Überblick über aktuelle Mini-Serien
Zuletzt hat eine Reihe von Serien Aufmerksamkeit erregt, die unter dem Label Mini-Serie zusammen gefasst werden können, dazu gehören „The Fall“ (5 Folgen, Irland/UK), „Rectify“ (6 Folgen, USA), „Top of the Lake“ (7 Folgen, Australien/UK/USA) oder etwa auch „Broadchurch“ (8 Folgen, UK). Warum die Briten hier auffällig präsent sind, darum wird es später noch gehen.
Wann es sich bei einem Format um einen Mehrteiler, eine Mini-Serie (gelegentlich auch als limited series bezeichnet) oder eine Serie handelt, kann an anderer Stelle nachgelesen werden. Dieser Artikel gibt einen Überblick über aktuelle, im folgenden Mini-Serien genannte Formate, die Geschichten über 4 bis 8 Episoden spannen, einige auch über mehrere Staffeln. In Zusammenhang damit wird es um länderspezifische Programmschemata und Traditionen gehen. Abschließend werden einige Überlegungen zum Potential von Mini-Serien angestellt (Comedy-Formate, die tendenziell mehr Episoden haben und in diesem Format seltener vorkommen, werden hier nicht berücksichtigt).

USA
Drama-Serien auf US-Kabelsendern („Mad Men“, „Breaking Bad“ & Co) haben in der Regel zwischen 10 und 13 Folgen, Formate auf den Network-Sendern haben häufig bis zu 24 Folgen (zum Beispiel Krimi-Formate wie „Cold Case“, „Without a Trace“, „The Mentalist“, aber auch Medicals wie „Grey’s Anatomy“ oder Mystery-Drama-Serien wie „Once Upon a Time“). Allerdings könnte sich die diesbezügliche Strategie der Network-Sender ändern, zum Beispiel entwickelt NBC derzeit vier Mini-Serien.

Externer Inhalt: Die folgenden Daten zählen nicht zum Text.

-- pv_equiv track=rewrite | github.com/harounathiam2005/compsci-201-ht | Check.py | check
-- ===== SOURCE A (Python) =====
-- def check(word):
--     value = ''
--     str = word
--
--     while True:
--         for i in range(len(str)):
--             current = str[i:i+2]
--             if current == 'pi':
--                 str = str.replace('pi', '')
--             elif current == 'ka':
--                 str = str.replace('ka', '')
--         if 'pi' in str or 'ka' in str:
--             continue
--         else:
--             break
--
--     while True:
--         for i in range(len(str)):
--             current = str[i:i+3]
--             if current == 'chu':
--                 str = str.replace('chu', '')
--         if 'chu' in str:
--             continue
--         else:
--             break
--
--     if len(str) == 0:
--         return "YES"
--     else:
--         return "NO"
-- ===== SOURCE B (Python) =====
-- def check(word):
--     st = []
--     for ch in word:
--         if ch == 'i' and st and st[-1] == 'p':
--             st.pop()
--         elif ch == 'a' and st and st[-1] == 'k':
--             st.pop()
--         else:
--             st.append(ch)
--     st2 = []
--     for ch in st:
--         if ch == 'u' and len(st2) >= 2 and st2[-1] == 'h' and st2[-2] == 'c':
--             st2.pop()
--             st2.pop()
--         else:
--             st2.append(ch)
--     return "YES" if not st2 else "NO"
-- ===== Notes on version B (the rewrite author's own statement) =====
-- stated objective: faster
-- what changed: A repeatedly rescans and rebuilds the whole string with str.replace inside nested while/for loops until no 'pi'/'ka' (then 'chu') remains; B makes two single linear stack passes that cancel 'pi'/'ka' and then 'chu' as adjacent-token reductions.
import Mathlib
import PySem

Netflix, der Marktführer unter den Streamingdiensten folgt in Bezug auf die Episodenanzahl seiner ersten Originalserien dem Beispiel der Kabelsender, obwohl das Unternehmen frei von einem Programmkorsett produzieren (lassen) könnte. Sowohl die Polit-Drama-Serie „House of Cards“, als auch die Horror-Serie „Hemlock Grove“ und die viel gelobte Drama-Serie „Orange is the New Black“ haben je 13 Folgen. Das Comedy-Reboot „Arrested Development“ kommt auf ein paar mehr. Dass ein Unternehmen, das dem Begriff Binge-Programming zum Durchbruch verholfen hat, seine Programmspielräume in Bezug auf die Episodenanzahl derzeit noch ungenutzt lässt, dürfte unter anderem damit zu tun haben, dass höhere Episodenanzahlen wirtschaftlicher sind und dass sich Serien mit dieser gängigen Episodenanzahl leichter an Sender in Übersee verkaufen lassen.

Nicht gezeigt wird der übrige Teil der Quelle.